Use of Opioids in Patients With Thyroid Cancer After Extensive Neck Dissection
Posted: Thursday, March 12, 2020
According to a retrospective cohort study presented at the 2019 American Thyroid Association Annual Meeting (Abstract Poster 401) in Chicago and published in the journal Thyroid, patients with thyroid cancer who undergo extensive neck dissection during surgery require little to no opioid medication after the procedure. “These patients have relatively little postoperative pain that can be potentially controlled entirely with nonopioid medications,” concluded James Lim, MD, and Maisie Shindo, MD, both of Oregon Health and Science University. “Decreasing the volume of opioids prescribed at discharge will decrease waste and reduce [the] potential for addiction.”
The single-center study focused on 243 patients with thyroid cancer who were opioid-naive and who had undergone a lateral neck dissection during surgical treatment. More than half the patients were women (58.8%), the average age of patients was 47 years, and the total number of procedures undergone by the patient group was 273. Patients were organized into two groups based on when they had their procedure.
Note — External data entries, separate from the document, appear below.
-- pv_equiv track=rewrite | github.com/thebuilderslab/projecT87 | enhanced_forensic_analyzer.py | _identify_protocol_interactions
-- ===== SOURCE A (Python) =====
-- from typing import Dict, List, Optional, Any, Tuple, Union
--
-- def _identify_protocol_interactions(decoded_logs: List[Dict]) -> Dict[str, List[str]]:
--     """Identify DeFi protocol interactions"""
--     protocols = {}
--
--     for log in decoded_logs:
--         event_name = log.get('event_name', '')
--         address = log.get('address', '').lower()
--
--         # Aave
--         if event_name in ['Borrow', 'Repay', 'Supply', 'Withdraw'] or \
--            address == '0x794a61358d6845594f94dc1db02a252b5b4814ad':
--             if 'Aave' not in protocols:
--                 protocols['Aave'] = []
--             protocols['Aave'].append(event_name)
--
--         # ParaSwap
--         if event_name in ['Swapped', 'BoughtV3'] or \
--            address == '0xdef171fe48cf0115b1d80b88dc8eab59176fee57':
--             if 'ParaSwap' not in protocols:
--                 protocols['ParaSwap'] = []
--             protocols['ParaSwap'].append(event_name)
--
--         # Uniswap
--         if event_name in ['Swap', 'Mint', 'Burn']:
--             if 'Uniswap' not in protocols:
--                 protocols['Uniswap'] = []
--             protocols['Uniswap'].append(event_name)
--
--     return protocols
-- ===== SOURCE B (Python) =====
-- from typing import Dict, List, Optional, Any, Tuple, Union
--
-- _AAVE_POOL = '0x794a61358d6845594f94dc1db02a252b5b4814ad'
-- _PARASWAP = '0xdef171fe48cf0115b1d80b88dc8eab59176fee57'
--
-- def _classify(event_name, address):
--     """All protocols a single log matches, in A's branch order."""
--     names = []
--     if event_name in ('Borrow', 'Repay', 'Supply', 'Withdraw') or address == _AAVE_POOL:
--         names.append('Aave')
--     if event_name in ('Swapped', 'BoughtV3') or address == _PARASWAP:
--         names.append('ParaSwap')
--     if event_name in ('Swap', 'Mint', 'Burn'):
--         names.append('Uniswap')
--     return names
--
-- def _identify_protocol_interactions(decoded_logs: List[Dict]) -> Dict[str, List[str]]:
--     """Identify DeFi protocol interactions (flatten to hits, then group)."""
--     # stage 1: flat list of (protocol, event_name) hits
--     hits = [(p, log.get('event_name', ''))
--             for log in decoded_logs
--             for p in _classify(log.get('event_name', ''), log.get('address', '').lower())]
--     # stage 2: group by protocol, keys in first-occurrence order
--     order = list(dict.fromkeys(p for p, _ in hits))
--     return {p: [e for q, e in hits if q == p] for p in order}
-- ===== Notes on version B (the rewrite author's own statement) =====
-- stated objective: alternative
-- what changed: A classifies and mutates a result dict in a single pass with three inlined if-blocks and manual key initialisation; B decomposes into staged passes: a classifier flattens all logs into one flat (protocol, event) hit list, then a separate grouping stage derives the key order by first occurrence (dict.fromkeys) and builds each protocol's event list by filtering the hit list.
import Mathlib
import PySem

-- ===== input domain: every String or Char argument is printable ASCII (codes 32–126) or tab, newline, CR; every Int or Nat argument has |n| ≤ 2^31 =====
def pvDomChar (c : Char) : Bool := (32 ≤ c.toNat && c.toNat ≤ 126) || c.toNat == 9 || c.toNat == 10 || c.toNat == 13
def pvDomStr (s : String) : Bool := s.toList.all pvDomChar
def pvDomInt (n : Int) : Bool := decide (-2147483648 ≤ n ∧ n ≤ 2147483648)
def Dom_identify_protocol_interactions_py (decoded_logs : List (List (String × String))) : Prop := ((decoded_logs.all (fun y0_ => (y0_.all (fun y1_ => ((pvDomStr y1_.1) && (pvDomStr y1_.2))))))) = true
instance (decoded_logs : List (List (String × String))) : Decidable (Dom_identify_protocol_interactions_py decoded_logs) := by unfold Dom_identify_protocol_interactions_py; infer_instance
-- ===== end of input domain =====

-- B replaces A's single pass that mutates a dict with three per-protocol if-blocks by
-- two staged passes: flatten all logs to a flat (protocol, event) hit list, then group
-- it by protocol in first-occurrence key order (idiomatic; same behaviour, same cost).

-- ===== PORT A =====
-- log.get(k, '') on the input association-list dict (first match, per the type convention)
def pvLogGet (log : List (String × String)) (k : String) : String :=
  (List.lookup k log).getD ""

-- the body of A's 'for log in decoded_logs' loop
def pvStepA (protocols : PySem.Dict String (List String)) (log : List (String × String)) :
    PySem.Dict String (List String) :=
  let event_name := pvLogGet log "event_name"
  let address := PySem.Str.lower (pvLogGet log "address")
  -- Aave
  let protocols :=
    if ["Borrow", "Repay", "Supply", "Withdraw"].contains event_name
        || address == "0x794a61358d6845594f94dc1db02a252b5b4814ad" then
      let protocols :=
        if !(protocols.contains "Aave") then protocols.insert "Aave" ([] : List String)
        else protocols
      protocols.modify "Aave" [] (fun v => v ++ [event_name])
    else protocols
  -- ParaSwap
  let protocols :=
    if ["Swapped", "BoughtV3"].contains event_name
        || address == "0xdef171fe48cf0115b1d80b88dc8eab59176fee57" then
      let protocols :=
        if !(protocols.contains "ParaSwap") then protocols.insert "ParaSwap" ([] : List String)
        else protocols
      protocols.modify "ParaSwap" [] (fun v => v ++ [event_name])
    else protocols
  -- Uniswap
  if ["Swap", "Mint", "Burn"].contains event_name then
    let protocols :=
      if !(protocols.contains "Uniswap") then protocols.insert "Uniswap" ([] : List String)
      else protocols
    protocols.modify "Uniswap" [] (fun v => v ++ [event_name])
  else protocols

def identify_protocol_interactions_py (decoded_logs : List (List (String × String))) : List (String × List String) :=
  (decoded_logs.foldl pvStepA (PySem.Dict.empty : PySem.Dict String (List String))).items

-- ===== PORT B =====
-- _classify: all protocols a single log matches, in A's branch order
def pvClassify (event_name address : String) : List String :=
  (if ["Borrow", "Repay", "Supply", "Withdraw"].contains event_name
      || address == "0x794a61358d6845594f94dc1db02a252b5b4814ad" then ["Aave"] else [])
  ++ (if ["Swapped", "BoughtV3"].contains event_name
      || address == "0xdef171fe48cf0115b1d80b88dc8eab59176fee57" then ["ParaSwap"] else [])
  ++ (if ["Swap", "Mint", "Burn"].contains event_name then ["Uniswap"] else [])

-- stage 1: the flat (protocol, event_name) hit list
def pvHits (decoded_logs : List (List (String × String))) : List (String × String) :=
  decoded_logs.flatMap (fun log =>
    (pvClassify (pvLogGet log "event_name") (PySem.Str.lower (pvLogGet log "address"))).map
      (fun p => (p, pvLogGet log "event_name")))

-- stage 2: group the hits by protocol, keys in first-occurrence order
def identify_protocol_interactions_py_alt (decoded_logs : List (List (String × String))) : List (String × List String) :=
  let hits := pvHits decoded_logs
  let order := PySem.List.dedup (hits.map (·.1))
  order.map (fun p => (p, (hits.filter (fun qe => qe.1 == p)).map (·.2)))

-- ===== PRECONDITION & SPEC =====
def Spec_identify_protocol_interactions_py (decoded_logs : List (List (String × String))) (out : List (String × List String)) : Prop := out = identify_protocol_interactions_py_alt decoded_logs
instance (decoded_logs : List (List (String × String))) (out : List (String × List String)) : Decidable (Spec_identify_protocol_interactions_py decoded_logs out) := by unfold Spec_identify_protocol_interactions_py; infer_instance

-- ===== CLAIM =====
def Claim_equal_identify_protocol_interactions_py : Prop := ∀ (decoded_logs : List (List (String × String))), Dom_identify_protocol_interactions_py decoded_logs → Spec_identify_protocol_interactions_py decoded_logs (identify_protocol_interactions_py decoded_logs)

-- ===== LEMMAS AND PROOFS =====

-- A's "if key missing insert [] then append" is one modify-append step
theorem pv_insert_modify (d : PySem.Dict String (List String)) (k : String) (f : List String → List String) :
    (if !(d.contains k) then d.insert k ([] : List String) else d).modify k [] f
      = d.modify k [] f := by
  by_cases h : d.contains k = true
  · simp [h]
  · simp only [Bool.not_eq_true] at h
    simp [h, PySem.Dict.modify, PySem.Dict.getD_insert_self, PySem.Dict.insert_insert_self,
      PySem.Dict.getD_of_not_contains d ([] : List String) h]

-- one of A's conditional blocks, written as a fold over a 0/1-element hit list
theorem pv_block (d : PySem.Dict String (List String)) (c : Bool) (k e : String) :
    List.foldl (fun d qe => PySem.Dict.modify d qe.1 [] (fun v => v ++ [qe.2])) d
        (if c then [(k, e)] else [])
      = (if c then ((if !(d.contains k) then d.insert k ([] : List String) else d).modify k []
          (fun v => v ++ [e])) else d) := by
  cases c
  · rfl
  · exact (pv_insert_modify d k (fun v => v ++ [e])).symm

-- A's per-log body is a fold of modify-append over that log's classified hit pairs
theorem pv_stepA_eq_foldl (d : PySem.Dict String (List String)) (log : List (String × String)) :
    pvStepA d log
      = ((pvClassify (pvLogGet log "event_name") (PySem.Str.lower (pvLogGet log "address"))).map
          (fun p => (p, pvLogGet log "event_name"))).foldl
          (fun d qe => PySem.Dict.modify d qe.1 [] (fun v => v ++ [qe.2])) d := by
  simp only [pvStepA, pvClassify, List.map_append, List.foldl_append,
    apply_ite (List.map (fun p => (p, pvLogGet log "event_name"))), List.map_cons, List.map_nil,
    pv_block]

-- A's whole loop is a fold of modify-append over the flat hit list
theorem pv_foldA_eq (decoded_logs : List (List (String × String))) :
    decoded_logs.foldl pvStepA (PySem.Dict.empty : PySem.Dict String (List String))
      = (pvHits decoded_logs).foldl
          (fun d qe => PySem.Dict.modify d qe.1 [] (fun v => v ++ [qe.2])) PySem.Dict.empty := by
  rw [pvHits, List.foldl_flatMap]
  rw [funext fun d => funext fun log => pv_stepA_eq_foldl d log]

-- ===== VERDICT =====
theorem identify_protocol_interactions_py_spec : Claim_equal_identify_protocol_interactions_py := by
  intro decoded_logs _
  unfold Spec_identify_protocol_interactions_py
  unfold identify_protocol_interactions_py identify_protocol_interactions_py_alt
  rw [pv_foldA_eq]
  have hnd : ((pvHits decoded_logs).foldl
      (fun d qe => d.modify qe.1 [] (fun v => v ++ [qe.2]))
      (PySem.Dict.empty : PySem.Dict String (List String))).keys.Nodup :=
    PySem.Dict.nodup_keys_foldl_modify_key _ _ _ _ _ PySem.Dict.nodup_keys_empty
  rw [PySem.Dict.items_eq_map_keys _ hnd []]
  rw [PySem.Dict.keys_foldl_modify_key]
  simp [PySem.Dict.getD_foldl_modify_append, PySem.Set.update, PySem.Dict.keys_empty,
    PySem.List.dedup_eq_ofList, PySem.Set.ofList]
Group 1 occurred between January 1, 2012, and January 31, 2017, prior to the institution of a change in prescribing practices. Group 2 occurred between February 1, 2017, and May 31, 2019. The measurement of the quantity of prescribed opioids was standardized by converting prescriptions and refills to morphine mg equivalents.
The mean prescribed morphine mg equivalent for group 1 was 295.40 versus 85.89 for group 2. The calculated effect size of the discrepancy between the two groups at 1.08. In group 2, 24 of 34 patients (70.5%) discharged in the last 8 months of the time frame were not prescribed any opioids at the time of release from care. In addition, no patients in group 2 requested opioid refills at any time in the last 8 months of this treatment window.
Disclosure: Full disclosures of the study authors can be found at thyroid.org.